Mirror Neurons yang aktif, berarti orang yang punya tepo sliro. Bisa menjaga perasaan orang atau kelompok lain. Disebut ‘orang’ atau ‘kelompok’, sebab kalimat seseorang bisa menyinggung perasaan orang yang diajak bicara, atau juga kelompok orang itu.
Teori Iacoboni Mirror Neurons, adalah antitesa dari pendapat Filsuf Inggris, Thomas Hobbes (1588-1679) yang mendeskripsikan, bahwa semua manusia pada dasarnya pemangsa. Manusia ibarat serigala bagi sesama manusia (homo homini lupus). Manusia memangsa manusia lain demi bertahan hidup. Atau berebut rejeki. Bahkan berebut korupsi.

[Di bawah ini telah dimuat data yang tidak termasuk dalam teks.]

-- pv_equiv track=rewrite | github.com/yokinoshitayoki/DeeCode-Analyst | src/graph_builder.py | _create_node_mapping
-- ===== SOURCE A (Python) =====
-- from typing import List, Dict, Any, Optional, Tuple, Set
--
-- def _create_node_mapping(nodes: List[Dict]) -> Dict[str, List[str]]:
--     """创建节点名称到ID的映射"""
--     mapping = {}
--
--     for node in nodes:
--         name = node.get('name', '')
--         node_id = node.get('id', '')
--
--         if name not in mapping:
--             mapping[name] = []
--         mapping[name].append(node_id)
--
--     return mapping
-- ===== SOURCE B (Python) =====
-- def _create_node_mapping(nodes):
--     """创建节点名称到ID的映射"""
--     pairs = [(node.get('name', ''), node.get('id', '')) for node in nodes]
--     return {name: [i for n, i in pairs if n == name]
--             for name in dict.fromkeys(n for n, _ in pairs)}
-- ===== Notes on version B (the rewrite author's own statement) =====
-- stated objective: alternative
-- what changed: Replaces the incremental membership-checked dict build with a two-phase pass: extract (name,id) pairs once, dedup the names in first-seen order, then build each name's id list by a filtering comprehension over the pairs.
import Mathlib
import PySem

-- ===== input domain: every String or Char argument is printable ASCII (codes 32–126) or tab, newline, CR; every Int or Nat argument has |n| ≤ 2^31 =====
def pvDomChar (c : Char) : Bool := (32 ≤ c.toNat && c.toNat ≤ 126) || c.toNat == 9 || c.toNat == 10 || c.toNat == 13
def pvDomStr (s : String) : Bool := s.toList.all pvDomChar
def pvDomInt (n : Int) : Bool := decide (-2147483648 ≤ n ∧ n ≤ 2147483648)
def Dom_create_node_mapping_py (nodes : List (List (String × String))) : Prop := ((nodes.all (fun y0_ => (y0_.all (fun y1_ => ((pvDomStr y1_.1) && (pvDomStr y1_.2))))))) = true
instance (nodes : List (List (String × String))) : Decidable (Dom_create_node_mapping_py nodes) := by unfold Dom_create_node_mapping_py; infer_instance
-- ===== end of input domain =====

-- B builds the mapping in two phases (pair extraction, name dedup, per-name filtering scan) instead of A's incremental membership-checked dict build; same return value.


-- ===== PORT A =====
-- literal port of A: fold over the nodes, membership-check, insert [] if absent, then append the id
def create_node_mapping_py (nodes : List (List (String × String))) : List (String × List String) :=
  (nodes.foldl
    (fun (mapping : PySem.Dict String (List String)) node =>
      let name := (PySem.Dict.mk node).getD "name" ""
      let node_id := (PySem.Dict.mk node).getD "id" ""
      let mapping := if mapping.contains name then mapping else mapping.insert name []
      mapping.modify name [] (fun l => l ++ [node_id]))
    PySem.Dict.empty).items

-- ===== PORT B =====
-- literal port of B: extract (name, id) pairs, dedup names in first-seen order, filter ids per name
def create_node_mapping_py_alt (nodes : List (List (String × String))) : List (String × List String) :=
  let pairs := nodes.map (fun node => ((PySem.Dict.mk node).getD "name" "", (PySem.Dict.mk node).getD "id" ""))
  (PySem.List.dedup (pairs.map (fun p => p.1))).map
    (fun name => (name, (pairs.filter (fun p => p.1 == name)).map (fun p => p.2)))

-- ===== PRECONDITION & SPEC =====
def Spec_create_node_mapping_py (nodes : List (List (String × String))) (out : List (String × List String)) : Prop := out = create_node_mapping_py_alt nodes
instance (nodes : List (List (String × String))) (out : List (String × List String)) : Decidable (Spec_create_node_mapping_py nodes out) := by unfold Spec_create_node_mapping_py; infer_instance

-- ===== CLAIM (what is proved, stated in full; the proofs are below) =====
def Claim_equal_create_node_mapping_py : Prop := ∀ (nodes : List (List (String × String))), Dom_create_node_mapping_py nodes → Spec_create_node_mapping_py nodes (create_node_mapping_py nodes)

-- ===== LEMMAS AND PROOFS =====

-- A's per-node step (insert [] if absent, then append) is exactly a modify with default []
lemma stepA_eq_modify (m : PySem.Dict String (List String)) (name nid : String) :
    (if m.contains name then m else m.insert name []).modify name [] (fun l => l ++ [nid])
      = m.modify name [] (fun l => l ++ [nid]) := by
  by_cases h : m.contains name
  · simp [h]
  · simp only [h, Bool.false_eq_true, if_false]
    simp [PySem.Dict.modify, PySem.Dict.getD_insert_self, PySem.Dict.insert_insert_self,
      PySem.Dict.getD_of_not_contains m [] (by simpa using h)]

-- A's whole fold is the grouping fold over the extracted pairs
lemma foldA_eq_pairs (nodes : List (List (String × String))) :
    nodes.foldl
      (fun (mapping : PySem.Dict String (List String)) node =>
        let name := (PySem.Dict.mk node).getD "name" ""
        let node_id := (PySem.Dict.mk node).getD "id" ""
        let mapping := if mapping.contains name then mapping else mapping.insert name []
        mapping.modify name [] (fun l => l ++ [node_id]))
      PySem.Dict.empty
    = (nodes.map (fun node => ((PySem.Dict.mk node).getD "name" "", (PySem.Dict.mk node).getD "id" ""))).foldl
        (fun (d : PySem.Dict String (List String)) p => d.modify p.1 [] (fun l => l ++ [p.2]))
        PySem.Dict.empty := by
  rw [List.foldl_map]
  refine PySem.List.foldl_congr_mem nodes _ _ _ ?_
  intro d node _
  exact stepA_eq_modify d _ _

-- ===== VERDICT (by name: the statement is the Claim_ definition above) =====
theorem create_node_mapping_py_spec : Claim_equal_create_node_mapping_py := by
  intro nodes _
  unfold Spec_create_node_mapping_py create_node_mapping_py create_node_mapping_py_alt
  rw [foldA_eq_pairs]
  set pairs := nodes.map (fun node => ((PySem.Dict.mk node).getD "name" "", (PySem.Dict.mk node).getD "id" "")) with hp
  set d := pairs.foldl (fun (d : PySem.Dict String (List String)) p => d.modify p.1 [] (fun l => l ++ [p.2])) PySem.Dict.empty with hd
  have hnd : d.keys.Nodup := by
    rw [hd]
    exact PySem.Dict.nodup_keys_foldl_modify_key pairs (fun p => p.1) [] (fun _ p => fun l => l ++ [p.2]) _ PySem.Dict.nodup_keys_empty
  have hkeys : d.keys = PySem.List.dedup (pairs.map (fun p => p.1)) := by
    rw [hd, PySem.Dict.keys_foldl_modify_key]
    simp [PySem.Set.update_nil_left, PySem.Dict.keys_empty, PySem.List.dedup_eq_ofList]
  rw [PySem.Dict.items_eq_map_keys d hnd [], hkeys]
  refine List.map_congr_left ?_
  intro name _
  have := PySem.Dict.getD_foldl_modify_append (d := PySem.Dict.empty) (l := pairs) (c := name)
  simp only [← hd, PySem.Dict.getD_empty, List.nil_append] at this
  rw [this]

Iacoboni berpendapat, cuma orang dengan Mirror Neurons lemah yang bisa memangsa orang lain.
Terpenting bukan soal definisi. Karena definisi, cuma berputar dari teori ke teori. Melainkan, bagaimana cara meningkatkan budaya empati? Termasuk buat orang dengan Mirror Neurons lemah. Berlatih agar meningkatkan empati.
Iacoboni berteori (tapi ini teori penting) bahwa budaya empati dapat ditingkatkan dengan lima cara, begini:
Sadar tentang kapasitas biologis kita untuk berempati, dan ingatlah Mirror Neurons kita harus kuat.
Punya niat untuk meningkatkan empati budaya.
Menciptakan lingkungan hidup yang lebih empatik.
Mengurangi fokus pada perbedaan dan pelabelan, atau identitas.
Meningkatkan fokus pada rasa kebersamaan, atau persatuan.
Seumpama dibalik, kita fokus meningkatkan atau mempermasalahkan perbedaan, maka berarti kita lemah empati. Kurang, atau tidak, memperhatikan perasaan orang lain. Asalkan kita senang (melakukan atau mengatakan sesuatu), orang lain biar saja mati. Tak peduli.
Sikap itu akan ditanggapi orang lain (lawan) dengan sikap yang sama. Karena, tidak seorang pun mau saja dihina atau disakiti. Pasti melawan. Akibatnya perang. Habis-habisan.
Dalam kasus Asep versus Setya, teori Mirror Neurons, masuk. Mereka sama-sama ‘orang susah’, dan Mirror Neurons mereka juga sama-sama lemah. Setya meskipun berniat baik (nasihat) tapi karena kurang empati, maka menyinggung perasaan Asep.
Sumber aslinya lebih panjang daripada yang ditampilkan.